Task requirements: Among the entries that follow, the required portion opens with the line containing "exact (PySem.Chars.startswith_iff _" and closes with the line containing "rw [Bool.eq_iff_iff]". Give that portion again exactly, and nothing else.

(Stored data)
————————

-- pigeonhole: if base+str(j) ∈ existing for all 1 ≤ j < m then m ≤ |existing| + 1
lemma pv_le_of_all_mem (base : String) (existing : List String) (m : Int) (h1 : 1 ≤ m)
    (h : ∀ j : Int, 1 ≤ j → j < m → (base ++ PySem.Int.toStr j) ∈ existing) :
    m ≤ (existing.length : Int) + 1 := by
  by_contra hcon
  rw [not_le] at hcon
  set M := (PySem.List.pyRange 1 m 1).map (fun j => base ++ PySem.Int.toStr j) with hM
  have hnodup : M.Nodup := by
    refine List.Nodup.map_on ?_ (PySem.List.nodup_pyRange_one _ _)
    intro x hx y hy hxy
    have hx1 := (PySem.List.mem_pyRange_one.mp hx).1
    have hy1 := (PySem.List.mem_pyRange_one.mp hy).1
    exact pv_toStr_inj (by omega) (by omega) ((String.append_right_inj base).mp hxy)
  have hsub : ∀ x ∈ M, x ∈ existing := by
    intro x hx
    obtain ⟨j, hj, rfl⟩ := List.mem_map.mp hx
    have := PySem.List.mem_pyRange_one.mp hj
    exact h j this.1 this.2
  have hlen : M.length = (m - 1).toNat := by
    rw [hM, List.length_map, PySem.List.length_pyRange_one]
  have hcard : M.toFinset.card ≤ existing.toFinset.card :=
    Finset.card_le_card (fun x hx => List.mem_toFinset.mpr (hsub x (List.mem_toFinset.mp hx)))
  rw [List.toFinset_card_of_nodup hnodup] at hcard
  have := existing.toFinset_card_le
  omega

-- assembly: everything about one fixed base and list of existing codes
lemma pv_main (base : String) (existing : List String) :
    (if existing.contains base then gsLoop base existing 1 (existing.length + 1) else base) =
    (if PySem.Set.contains (PySem.Set.ofList
        ((existing.filter fun c => PySem.Str.startswith c base).map
          (fun c => PySem.Str.slice c (some (PySem.Str.len base)) none))) "" then
      base ++ PySem.Int.toStr (gapScan (PySem.List.sorted2
        ((PySem.Set.ofList ((existing.filter fun c => PySem.Str.startswith c base).map
          (fun c => PySem.Str.slice c (some (PySem.Str.len base)) none))).filter
          (fun s => PySem.Str.strIsdigit s && !PySem.Str.startswith s "0"))
        (fun s => PySem.Str.len s) (fun s => s)) 1)
    else base) := by
  set L := (existing.filter fun c => PySem.Str.startswith c base).map
      (fun c => PySem.Str.slice c (some (PySem.Str.len base)) none) with hL
  set S : PySem.Set String := PySem.Set.ofList L with hS
  have hmem : ∀ d : String, d ∈ L ↔ base ++ d ∈ existing := by
    intro d
    constructor
    · intro hd
      obtain ⟨c, hcf, rfl⟩ := List.mem_map.mp hd
      obtain ⟨hcmem, hcs⟩ := List.mem_filter.mp hcf
      rw [PySem.Str.startswith_eq] at hcs
      obtain ⟨rest, hr⟩ := (PySem.Chars.startswith_iff c.toList base.toList).mp hcs
      have hslice : (PySem.Str.slice c (some (PySem.Str.len base)) none).toList = rest := by
        rw [PySem.Str.toList_slice, PySem.Chars.slice_eq_listSlice, PySem.Str.len_eq,
            PySem.List.slice_from_natCast, ← hr, List.drop_left]
      have heq : base ++ PySem.Str.slice c (some (PySem.Str.len base)) none = c := by
        apply String.toList_inj.mp
        rw [String.toList_append, hslice, hr]
      rw [heq]
      exact hcmem
    · intro hd
      apply List.mem_map.mpr
      refine ⟨base ++ d, List.mem_filter.mpr ⟨hd, ?_⟩, ?_⟩
      · rw [PySem.Str.startswith_eq]
        exact (PySem.Chars.startswith_iff _ _).mpr ⟨d.toList, by rw [← String.toList_append]⟩
      · apply String.toList_inj.mp
        rw [PySem.Str.toList_slice, PySem.Chars.slice_eq_listSlice, PySem.Str.len_eq,
            PySem.List.slice_from_natCast, String.toList_append, List.drop_left]
  have hcond : PySem.Set.contains S "" = existing.contains base := by
    rw [Bool.eq_iff_iff]
    rw [PySem.Set.contains_iff, hS, PySem.Set.mem_ofList, hmem "", String.append_empty]
    rw [List.contains_iff_mem]
  rw [hcond]
  by_cases hbm : existing.contains base = true
  · rw [if_pos hbm, if_pos hbm]
    set ns := S.filter (fun s => PySem.Str.strIsdigit s && !PySem.Str.startswith s "0") with hns
    set numerals := PySem.List.sorted2 ns (fun s => PySem.Str.len s) (fun s => s) with hNum
    have hperm : numerals.Perm ns := PySem.List.sorted2_perm ns _ _ false
    have hmemN : ∀ t : String, t ∈ numerals ↔ (pvCanon t.toList ∧ base ++ t ∈ existing) := by
      intro t
      rw [hperm.mem_iff, hns, List.mem_filter, pv_pred_iff, hS, PySem.Set.mem_ofList, hmem t]
      tauto
    have hnodupN : numerals.Nodup :=
      hperm.nodup_iff.mpr (List.Nodup.filter _ (PySem.Set.nodup_ofList L))
    have hcanon_all : ∀ t ∈ numerals, pvCanon t.toList := fun t ht => ((hmemN t).mp ht).1
    have hpairN : numerals.Pairwise (fun a b => pvVal a.toList < pvVal b.toList) := by
      have h1 : numerals.Pairwise (fun a b =>
          (fun s => toLex (PySem.Str.len s, s)) a ≤ (fun s => toLex (PySem.Str.len s, s)) b) := by
        rw [hNum, pv_sorted2_eq_sorted_lex]
        exact PySem.List.sorted_pairwise ns _
      have hand := h1.and hnodupN
      refine List.Pairwise.imp_of_mem ?_ hand
      intro a b ha hb hab
      obtain ⟨hle, hneq⟩ := hab
      have hklt : toLex (PySem.Str.len a, a) < toLex (PySem.Str.len b, b) := by
        apply lt_of_le_of_ne hle
        intro he
        exact hneq (congrArg (fun p => (ofLex p).2) he)
      rw [Prod.Lex.lt_iff] at hklt
      simp only [ofLex_toLex] at hklt
      apply pv_key_val_lt a.toList b.toList ((hmemN a).mp ha).1 ((hmemN b).mp hb).1
      rcases hklt with hlt | ⟨heq, hslt⟩
      · left
        rw [PySem.Str.len_eq, PySem.Str.len_eq] at hlt
        exact_mod_cast hlt
      · right
        constructor
        · rw [PySem.Str.len_eq, PySem.Str.len_eq] at heq
          exact_mod_cast heq
        · exact String.lt_iff_toList_lt.mp hslt
    have hlb : ∀ t ∈ numerals, (1:Int) ≤ (pvVal t.toList : Int) := by
      intro t ht
      have := pv_canon_pos t.toList (hcanon_all t ht)
      exact_mod_cast this
    obtain ⟨hm1, hmid, hnone⟩ :=
      gapScan_spec numerals 1 (le_refl 1) hcanon_all hpairN hlb
    set m := gapScan numerals 1 with hm
    have hin : ∀ j : Int, 1 ≤ j → j < m → base ++ PySem.Int.toStr j ∈ existing := by
      intro j h1 h2
      obtain ⟨t, ht, hvt⟩ := hmid j h1 h2
      have heq : t = PySem.Int.toStr j := by
        rw [pv_canon_eq_toStr t (hcanon_all t ht), hvt]
      rw [← heq]
      exact ((hmemN t).mp ht).2
    have hout : base ++ PySem.Int.toStr m ∉ existing := by
      intro hcon
      have hcanm : pvCanon (PySem.Int.toStr m).toList := by
        rw [pv_toList_toStr_nonneg m (by omega)]
        exact pv_canon_toDigits _ (by omega)
      have hmm := hnone _ ((hmemN _).mpr ⟨hcanm, hcon⟩)
      rw [pv_val_toStr m (by omega)] at hmm
      exact hmm rfl
    have hm2 : m ≤ (existing.length : Int) + 1 := pv_le_of_all_mem base existing m hm1 hin
    rw [gsLoop_eq]
    rw [pv_find_range (fun j => base ++ PySem.Int.toStr j) (fun c => !(existing.contains c))
      (existing.length + 1) 1 m hm1 (by push_cast; omega)
      (fun j h1 h2 => by simpa using hin j h1 h2)
      (by simpa using hout)]
    rfl
  · rw [if_neg hbm, if_neg hbm]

————————

Finished task:
        exact (PySem.Chars.startswith_iff _ _).mpr ⟨d.toList, by rw [← String.toList_append]⟩
      · apply String.toList_inj.mp
        rw [PySem.Str.toList_slice, PySem.Chars.slice_eq_listSlice, PySem.Str.len_eq,
            PySem.List.slice_from_natCast, String.toList_append, List.drop_left]
  have hcond : PySem.Set.contains S "" = existing.contains base := by
    rw [Bool.eq_iff_iff]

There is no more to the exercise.